(Stored data)
-- pv_equiv track=rewrite | github.com/ambercloud/aoc_2023 | day_11_part_2/main.py | calc_coords
-- ===== SOURCE A (Python) =====
-- from typing import List,TypeVar
--
-- def calc_coords(input: List[List[str]]) -> List[List[tuple[int, int]]]:
--     #rows offsets
--     ys = [0]
--     offset = 0
--     for row in input[:-1]:
--         offset = offset + 1 if '#' in row else offset + 1000000
--         ys.append(offset)
--     xs = [0]
--     offset = 0
--     for i in range(len(input[0]) - 1):
--         col = [x[i] for x in input]
--         offset = offset + 1 if '#' in col else offset + 1000000
--         xs.append(offset)
--     coords = [[(y,x) for x in xs] for y in ys]
--     return coords
-- ===== SOURCE B (Python) =====
-- def calc_coords(input):
--     # One sweep over the grid collects the columns containing '#' (and per-row flags),
--     # so no per-column rebuild/scan is needed.
--     hash_cols = set()
--     hash_rows = []
--     for row in input:
--         has = False
--         for i, c in enumerate(row):
--             if c == '#':
--                 has = True
--                 hash_cols.add(i)
--         hash_rows.append(has)
--     ys = [0]
--     for has in hash_rows[:-1]:
--         ys.append(ys[-1] + (1 if has else 1000000))
--     xs = [0]
--     for i in range(len(input[0]) - 1):
--         xs.append(xs[-1] + (1 if i in hash_cols else 1000000))
--     return [[(y, x) for x in xs] for y in ys]
-- ===== Notes on version B (the rewrite author's own statement) =====
-- stated objective: alternative
-- what changed: A rebuilds and scans each grid column separately; B makes a single sweep over the grid collecting the set of column indices containing '#' (and per-row flags), then derives both offset axes from those, with running offsets kept as the list's last element instead of a separate accumulator.
import Mathlib
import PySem

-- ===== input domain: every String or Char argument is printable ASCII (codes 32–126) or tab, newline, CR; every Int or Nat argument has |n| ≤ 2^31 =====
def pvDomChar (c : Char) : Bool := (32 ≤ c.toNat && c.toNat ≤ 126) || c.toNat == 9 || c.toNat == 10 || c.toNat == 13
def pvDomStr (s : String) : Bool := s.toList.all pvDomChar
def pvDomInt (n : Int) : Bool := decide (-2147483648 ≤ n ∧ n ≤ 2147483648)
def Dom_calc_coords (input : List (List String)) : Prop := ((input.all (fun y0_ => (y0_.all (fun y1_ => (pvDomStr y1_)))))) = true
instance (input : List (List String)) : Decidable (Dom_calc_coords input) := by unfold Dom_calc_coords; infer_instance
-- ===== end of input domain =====

-- B replaces A's per-column rebuild-and-scan by one sweep of the grid collecting the
-- hash-bearing column indices into a set (objective: alternative decomposition, same cost).

-- ===== PORT A =====
-- literal transliteration of A: input[:-1] = dropLast; x[i] = pyGet? (none = IndexError,
-- excluded by Pre_); '#' in col is membership, which ignores the none entries.
def calc_coords (input : List (List String)) : List (List (Int × Int)) :=
  let ysSt : List Int × Int := input.dropLast.foldl
    (fun st row =>
      let offset := if row.contains "#" then st.2 + 1 else st.2 + 1000000
      (st.1 ++ [offset], offset)) ([0], 0)
  let ys := ysSt.1
  let xsSt : List Int × Int :=
    (PySem.List.pyRange 0 (((input.headD []).length : Int) - 1) 1).foldl
    (fun st i =>
      let col := input.map (fun x => PySem.List.pyGet? x i)
      let offset := if col.contains (some "#") then st.2 + 1 else st.2 + 1000000
      (st.1 ++ [offset], offset)) ([0], 0)
  let xs := xsSt.1
  ys.map (fun y => xs.map (fun x => (y, x)))

-- ===== PORT B =====
-- literal transliteration of B: one sweep filling (hash_cols, hash_rows), then the two
-- offset loops keyed on the recorded flags / set membership.
def calc_coords_alt (input : List (List String)) : List (List (Int × Int)) :=
  let sweep : PySem.Set Int × List Bool := input.foldl
    (fun st row =>
      let inner : PySem.Set Int × Bool := (PySem.List.enumerate row 0).foldl
        (fun p ic => if ic.2 = "#" then (PySem.Set.add p.1 ic.1, true) else p)
        (st.1, false)
      (inner.1, st.2 ++ [inner.2]))
    (PySem.Set.empty, [])
  let hashCols := sweep.1
  let hashRows := sweep.2
  let ys := hashRows.dropLast.foldl
    (fun acc has => acc ++ [acc.getLastD 0 + (if has then 1 else 1000000)]) [0]
  let xs := (PySem.List.pyRange 0 (((input.headD []).length : Int) - 1) 1).foldl
    (fun acc i => acc ++ [acc.getLastD 0 + (if PySem.Set.contains hashCols i then 1 else 1000000)]) [0]
  ys.map (fun y => xs.map (fun x => (y, x)))

-- ===== PRECONDITION & SPEC =====
-- Pre_ excludes exactly the inputs on which Python A raises: the empty grid
-- (input[0] → IndexError) and ragged grids where some row is shorter than
-- len(input[0]) - 1 (x[i] → IndexError).
def Pre_calc_coords (input : List (List String)) : Prop :=
  input ≠ [] ∧ ∀ row ∈ input, (input.headD []).length ≤ row.length + 1
instance (input : List (List String)) : Decidable (Pre_calc_coords input) := by
  unfold Pre_calc_coords; infer_instance
def pvWitness_calc_coords : List (List String) := [[".", "#"], ["#", "."]]

def Spec_calc_coords (input : List (List String)) (out : List (List (Int × Int))) : Prop := out = calc_coords_alt input
instance (input : List (List String)) (out : List (List (Int × Int))) : Decidable (Spec_calc_coords input out) := by unfold Spec_calc_coords; infer_instance

-- ===== CLAIM (what is proved, stated in full; the proofs are below) =====
def Claim_equal_calc_coords : Prop := ∀ (input : List (List String)), Dom_calc_coords input → Pre_calc_coords input → Spec_calc_coords input (calc_coords input)


-- ===== LEMMAS AND PROOFS =====

-- A's pair-state offset loop (list of offsets, current offset) equals B's
-- append-with-getLastD loop, for any condition c on the elements.
theorem pvLoopShape {beta : Type} (c : beta → Bool) (bs : List beta) (l : List Int) (v : Int)
    (h : l.getLastD 0 = v) :
    (bs.foldl (fun (st : List Int × Int) b =>
        let o := if c b then st.2 + 1 else st.2 + 1000000
        (st.1 ++ [o], o)) (l, v)).1
      = bs.foldl (fun acc b => acc ++ [acc.getLastD 0 + (if c b then 1 else 1000000)]) l := by
  induction bs generalizing l v with
  | nil => rfl
  | cons b bs ih =>
      simp only [List.foldl_cons]
      rw [h, show (if c b then v + 1 else v + 1000000) = v + (if c b then 1 else 1000000) by
        by_cases hc : c b <;> simp [hc]]
      exact ih _ _ (by simp)

-- the Bool component of B's inner sweep over one row: true iff the row contains '#'
theorem pvInnerSnd (l : List (Int × String)) (s : PySem.Set Int) (b : Bool) :
    (l.foldl (fun p ic => if ic.2 = "#" then (PySem.Set.add p.1 ic.1, true) else p) (s, b)).2
      = (b || l.any (fun ic => ic.2 == "#")) := by
  induction l generalizing s b with
  | nil => simp
  | cons ic l ih =>
      by_cases h : ic.2 = "#"
      · simp [h, ih]
      · simp [h, ih, beq_eq_false_iff_ne.mpr h]

-- the Set component of B's inner sweep ignores the Bool component
theorem pvInnerFst (l : List (Int × String)) (s : PySem.Set Int) (b : Bool) :
    (l.foldl (fun p ic => if ic.2 = "#" then (PySem.Set.add p.1 ic.1, true) else p) (s, b)).1
      = l.foldl (fun s ic => if ic.2 = "#" then PySem.Set.add s ic.1 else s) s := by
  induction l generalizing s b with
  | nil => rfl
  | cons ic l ih => by_cases h : ic.2 = "#" <;> simp [h, ih]

theorem pvAnyContains (row : List String) : row.any (fun c => c == "#") = row.contains "#" := by
  induction row with
  | nil => rfl
  | cons c row ih =>
      simp [ih]
      by_cases hc : c = "#"
      · simp [hc]
      · simp [beq_eq_false_iff_ne.mpr hc]
        exact fun h => absurd h.symm hc

-- hash_rows after the sweep is exactly the per-row '#'-membership map
theorem pvSweepSnd (input : List (List String)) (s : PySem.Set Int) (acc : List Bool) :
    (input.foldl (fun st row =>
        let inner : PySem.Set Int × Bool := (PySem.List.enumerate row 0).foldl
          (fun p ic => if ic.2 = "#" then (PySem.Set.add p.1 ic.1, true) else p) (st.1, false)
        (inner.1, st.2 ++ [inner.2])) (s, acc)).2
      = acc ++ input.map (fun row => row.contains "#") := by
  induction input generalizing s acc with
  | nil => simp
  | cons row input ih =>
      simp only [List.foldl_cons, List.map_cons]
      rw [ih]
      have h2 : ((PySem.List.enumerate row 0).foldl
          (fun p ic => if ic.2 = "#" then (PySem.Set.add p.1 ic.1, true) else p) (s, false)).2
          = row.contains "#" := by
        rw [pvInnerSnd]
        have := PySem.List.map_snd_enumerate row 0
        calc (false || (PySem.List.enumerate row 0).any (fun ic => ic.2 == "#"))
            = ((PySem.List.enumerate row 0).map (·.2)).any (fun c => c == "#") := by
              simp only [Bool.false_or, List.any_map, Function.comp_def]
          _ = row.contains "#" := by rw [this, pvAnyContains]
      rw [h2]; simp

-- hash_cols after the sweep, as a plain fold of conditional Set.add over the rows
theorem pvSweepFst (input : List (List String)) (s : PySem.Set Int) (acc : List Bool) :
    (input.foldl (fun st row =>
        let inner : PySem.Set Int × Bool := (PySem.List.enumerate row 0).foldl
          (fun p ic => if ic.2 = "#" then (PySem.Set.add p.1 ic.1, true) else p) (st.1, false)
        (inner.1, st.2 ++ [inner.2])) (s, acc)).1
      = input.foldl (fun s row => (PySem.List.enumerate row 0).foldl
          (fun s ic => if ic.2 = "#" then PySem.Set.add s ic.1 else s) s) s := by
  induction input generalizing s acc with
  | nil => rfl
  | cons row input ih => simp only [List.foldl_cons]; rw [ih, pvInnerFst]

theorem pvMemFoldAdd (l : List (Int × String)) (s : PySem.Set Int) (x : Int) :
    (x ∈ l.foldl (fun s ic => if ic.2 = "#" then PySem.Set.add s ic.1 else s) s)
      ↔ x ∈ s ∨ ∃ ic ∈ l, ic.2 = "#" ∧ ic.1 = x := by
  induction l generalizing s with
  | nil => simp
  | cons ic l ih =>
      by_cases h : ic.2 = "#" <;>
        simp [h, ih, PySem.Set.mem_add] <;> tauto

theorem pvMemCols (input : List (List String)) (s : PySem.Set Int) (x : Int) :
    (x ∈ input.foldl (fun s row => (PySem.List.enumerate row 0).foldl
        (fun s ic => if ic.2 = "#" then PySem.Set.add s ic.1 else s) s) s)
      ↔ x ∈ s ∨ ∃ row ∈ input, ∃ ic ∈ PySem.List.enumerate row 0, ic.2 = "#" ∧ ic.1 = x := by
  induction input generalizing s with
  | nil => simp
  | cons row input ih => simp [ih, pvMemFoldAdd]; tauto

-- A's column test agrees with B's set-membership test for a nonnegative index
theorem pvColCond (input : List (List String)) (i : Int) (hi : 0 ≤ i) :
    (input.map (fun x => PySem.List.pyGet? x i)).contains (some "#")
      = PySem.Set.contains
          (input.foldl (fun s row => (PySem.List.enumerate row 0).foldl
            (fun s ic => if ic.2 = "#" then PySem.Set.add s ic.1 else s) s) PySem.Set.empty) i := by
  rw [Bool.eq_iff_iff]
  rw [List.contains_iff_mem, PySem.Set.contains_iff, pvMemCols]
  constructor
  · intro h
    obtain ⟨row, hrow, hsome⟩ := List.mem_map.mp h
    rw [PySem.List.pyGet?_of_nonneg row hi] at hsome
    obtain ⟨hlt, hval⟩ := List.getElem?_eq_some_iff.mp hsome
    refine Or.inr ⟨row, hrow, ((i.toNat : Int), "#"), ?_, rfl, by omega⟩
    rw [PySem.List.mem_enumerate_iff]
    exact ⟨i.toNat, hlt, by simp [hval]⟩
  · rintro (h | ⟨row, hrow, ic, hic, h2, h1⟩)
    · simp [PySem.Set.empty] at h
    · obtain ⟨k, hk, hic_eq⟩ := (PySem.List.mem_enumerate_iff _ _ _).mp hic
      refine List.mem_map.mpr ⟨row, hrow, ?_⟩
      rw [PySem.List.pyGet?_of_nonneg row hi]
      have hfst : (k : Int) = i := by
        have := congrArg Prod.fst hic_eq; simp at this; omega
      have hki : i.toNat = k := by omega
      have hsnd : row[k] = "#" := by
        have := congrArg Prod.snd hic_eq; simp at this; rw [← this, h2]
      rw [List.getElem?_eq_some_iff]
      exact ⟨by omega, by simp only [hki]; exact hsnd⟩

theorem calc_coords_spec : Claim_equal_calc_coords := by
  intro input _ _
  show calc_coords input = calc_coords_alt input
  simp only [calc_coords, calc_coords_alt]
  rw [pvLoopShape (fun row => row.contains "#") input.dropLast [0] 0 rfl]
  rw [pvSweepSnd, pvSweepFst]
  rw [pvLoopShape (fun i => (input.map (fun x => PySem.List.pyGet? x i)).contains (some "#"))
        _ [0] 0 rfl]
  rw [List.nil_append, ← List.map_dropLast, List.foldl_map]
  rw [PySem.List.foldl_congr_mem
        (PySem.List.pyRange 0 (((input.headD []).length : Int) - 1) 1) _
        (fun (acc : List Int) i =>
          acc ++ [acc.getLastD 0 + (if PySem.Set.contains
            (input.foldl (fun s row => (PySem.List.enumerate row 0).foldl
              (fun s ic => if ic.2 = "#" then PySem.Set.add s ic.1 else s) s) PySem.Set.empty) i
            then 1 else 1000000)])
        [0]
        (fun acc i hi => by
          rw [pvColCond input i ((PySem.List.mem_pyRange_one.mp hi).1)])]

_EXERCISE GOAL_
Look through the records and copy down every line that holds "pvAnyContains".

_SOLUTION TO THE PROBLEM_
theorem pvAnyContains (row : List String) : row.any (fun c => c == "#") = row.contains "#" := by
          _ = row.contains "#" := by rw [this, pvAnyContains]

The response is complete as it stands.